When using lmfit as a tool in scientific work, no acknowledgement is needed: If fit results are robust, it does not matter by which software they have been obtained. If results are not robust, they should not be published anyway. In methodological publications, e g when describing software that interacts with lmfit, the preferred form of citation is:

Joachim Wuttke: lmfit – a C library for Levenberg-Marquardt least-squares minimization and curve fitting. Version […], retrieved on […] from https://jugit.fz-juelich.de/mlz/lmfit.

Contact

For bug reports or suggestions, contact the maintainer: [email protected].

Installation

From source

Get the latest source archive (tgz) from Repository > Tags.

Build&install are based on CMake. Out-of-source build is enforced. After unpacking the source, go to the source directory and do:

mkdir build
cd build
cmake ..
ctest
make
make install

RPM Binaries

Language bindings:

Usage

Manual pages:

  • lmfit(7): Summary.
  • lmmin2(3): Generic routine for minimizing whatever sum of squares.
  • lmmin(3): Simpler legacy API without error estimates.
  • lmcurve(3): Simpler interface for fitting a parametric function f(x;p) to a data set y(x).

Sample code:

FAQ

How to constrain parameters?

In many applications, it is desirable to impose constraints like p0>=0 or 10<p1<10.

In lmfit, there is no explicit for mechanism for this, and it is unlikely that I will ever add one: In my experience, it is sufficient to mimick constraints by variable transform or by adding a penalty to the sum of squares.
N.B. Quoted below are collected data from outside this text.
-- A's inner loop invariant
lemma innerA (nums dp0 prev0 : List Int) (i : Nat) (hi : i < nums.length)
    (hd : dp0.length = nums.length) (hp : prev0.length = nums.length)
    (hpos : ∀ j, j < i → 1 ≤ dp0.getD j 0)
    (hdpi : dp0.getD i 0 = 1) (hpri : prev0.getD i 0 = -1) :
    ∀ m, m ≤ i →
      (List.range m).foldl (innerStepN nums i) (dp0, prev0) =
        (dp0.set i (1 + MxF nums dp0 (nums.getD i 0) m),
         prev0.set i (PfD (PfindF nums dp0 (nums.getD i 0) (MxF nums dp0 (nums.getD i 0) m) m))) := by
  have hdi : i < dp0.length := hd ▸ hi
  have hpi : i < prev0.length := hp ▸ hi
  intro m hm
  induction m with
  | zero =>
    simp only [List.range_zero, List.foldl_nil, MxF, PfindF, PfD, List.find?_nil]
    have h1 : dp0.set i (1 + 0) = dp0 := by
      rw [show (1 : Int) + 0 = 1 by ring, ← hdpi, List.getD_eq_getElem _ _ hdi,
        List.set_getElem_self]
    have h2 : prev0.set i ((none : Option Nat).elim (-1 : Int) fun j => (j : Int)) = prev0 := by
      rw [show ((none : Option Nat).elim (-1 : Int) fun j => (j : Int)) = (-1 : Int) from rfl,
        ← hpri, List.getD_eq_getElem _ _ hpi, List.set_getElem_self]
    rw [h1, h2]
  | succ m ih =>
    have hmi : m < i := Nat.lt_of_succ_le hm
    rw [List.range_succ, List.foldl_append, ih (Nat.le_of_succ_le hm), List.foldl_cons,
        List.foldl_nil]
    have hSgi : (dp0.set i (1 + MxF nums dp0 (nums.getD i 0) m)).getD i 0
        = 1 + MxF nums dp0 (nums.getD i 0) m := by
      rw [List.getD_eq_getElem _ _ (by simpa using hdi)]; simp
    have hSgm : (dp0.set i (1 + MxF nums dp0 (nums.getD i 0) m)).getD m 0 = dp0.getD m 0 := by
      simp [List.getD, List.getElem?_set_ne (Nat.ne_of_lt' hmi)]
    unfold innerStepN
    simp only [hSgi, hSgm]
    by_cases hc : nums.getD m 0 ≤ nums.getD i 0 ∧
        MxF nums dp0 (nums.getD i 0) m < dp0.getD m 0
    · rw [if_pos (by exact ⟨hc.1, by have := hc.2; omega⟩)]
      simp only [List.set_set, Prod.mk.injEq]
      have hmx : MxF nums dp0 (nums.getD i 0) (m+1) = dp0.getD m 0 := by
        rw [mx_succ, if_pos hc.1, max_eq_right (le_of_lt hc.2)]
      refine ⟨?_, ?_⟩
      · rw [hmx, show (1 : Int) + dp0.getD m 0 = dp0.getD m 0 + 1 by ring]
      · rw [hmx]
        have hfind : PfindF nums dp0 (nums.getD i 0) (dp0.getD m 0) (m+1) = some m := by
          unfold PfindF
          rw [List.range_succ, List.find?_append]
          have h1 : (List.range m).find?
              (fun j => decide (dp0.getD j 0 = dp0.getD m 0 ∧ nums.getD j 0 ≤ nums.getD i 0)) =
              none := by
            rw [List.find?_eq_none]
            intro j hj
            simp only [decide_eq_true_eq, not_and]
            intro hdj hje
            have := mx_ub nums dp0 (nums.getD i 0) m j (List.mem_range.mp hj) hje
            have := hc.2
            omega
          rw [h1, Option.none_or]
          have hcm := hc.1
          simp only [List.getD_eq_getElem?_getD] at hcm
          simp [hcm]
        rw [hfind]
        rfl
    · rw [if_neg (by rw [not_and] at hc ⊢; intro h1; have := hc h1; omega)]
      have hmx : MxF nums dp0 (nums.getD i 0) (m+1) = MxF nums dp0 (nums.getD i 0) m := by
        rw [mx_succ]
        split_ifs with he
        · rw [max_eq_left]
          rw [not_and] at hc
          exact le_of_not_gt (hc he)
        · rfl
      rw [hmx]
      refine Prod.ext rfl ?_
      show _ = prev0.set i (PfD (PfindF nums dp0 (nums.getD i 0)
        (MxF nums dp0 (nums.getD i 0) m) (m+1)))
      unfold PfindF
      rw [List.range_succ, List.find?_append]
      cases hfm : (List.range m).find?
          (fun j => decide (dp0.getD j 0 = MxF nums dp0 (nums.getD i 0) m ∧
            nums.getD j 0 ≤ nums.getD i 0)) with
      | some j => rfl
      | none =>
        have hpm : ¬ (dp0.getD m 0 = MxF nums dp0 (nums.getD i 0) m ∧
            nums.getD m 0 ≤ nums.getD i 0) := by
          rintro ⟨h1, h2⟩
          rcases mx_att nums dp0 (nums.getD i 0) m with h0 | ⟨j, hj, hje, hjv⟩
          · have := hpos m hmi; omega
          · rw [List.find?_eq_none] at hfm
            exact hfm j (List.mem_range.mpr hj) (by simp only [List.getD_eq_getElem?_getD] at hjv hje ⊢; simp [hjv, hje])
        simp only [List.getD_eq_getElem?_getD] at hpm
        simp [hpm]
Variable transform seems to be the better solution.

In the above examples: To enforce p0'>0, use e.g. p0'=exp(p0) or p0'=p0^2. To enforce -10<p1'<10, use p1'=10*tanh(p1).

How to weigh data points?

In least-squares curve fitting, data points y(x) are approximated by function values f(x;p). Sometimes, one wants to assign data points a weight w(x). One then has to minimize the sum of squares of w*(y-f).

How to implement

This can be implemented easily by copying lmcurve.h and lmcurve.c, and modifying them in obvious ways, just introducing a new parameter w.

How to choose weights

Assuming that data points y(x) follow Gaussian distributions with standard deviations dy(x), the appropriate weight is w(x) = 1 / dy(x).

How to deal with Poisson-distributed data

Least-squares fitting is not justified for Poisson-distributed data -- except if the data are large enough (say, on average y of the order of 10 or larger) so that the Poisson distribution is reasonably well approximated by a Gaussian with standard deviation dy=sqrt(y). When experimental data have on average too low values y per channel, they should be binned into fewer channels with better statistics before any least-squares fitting.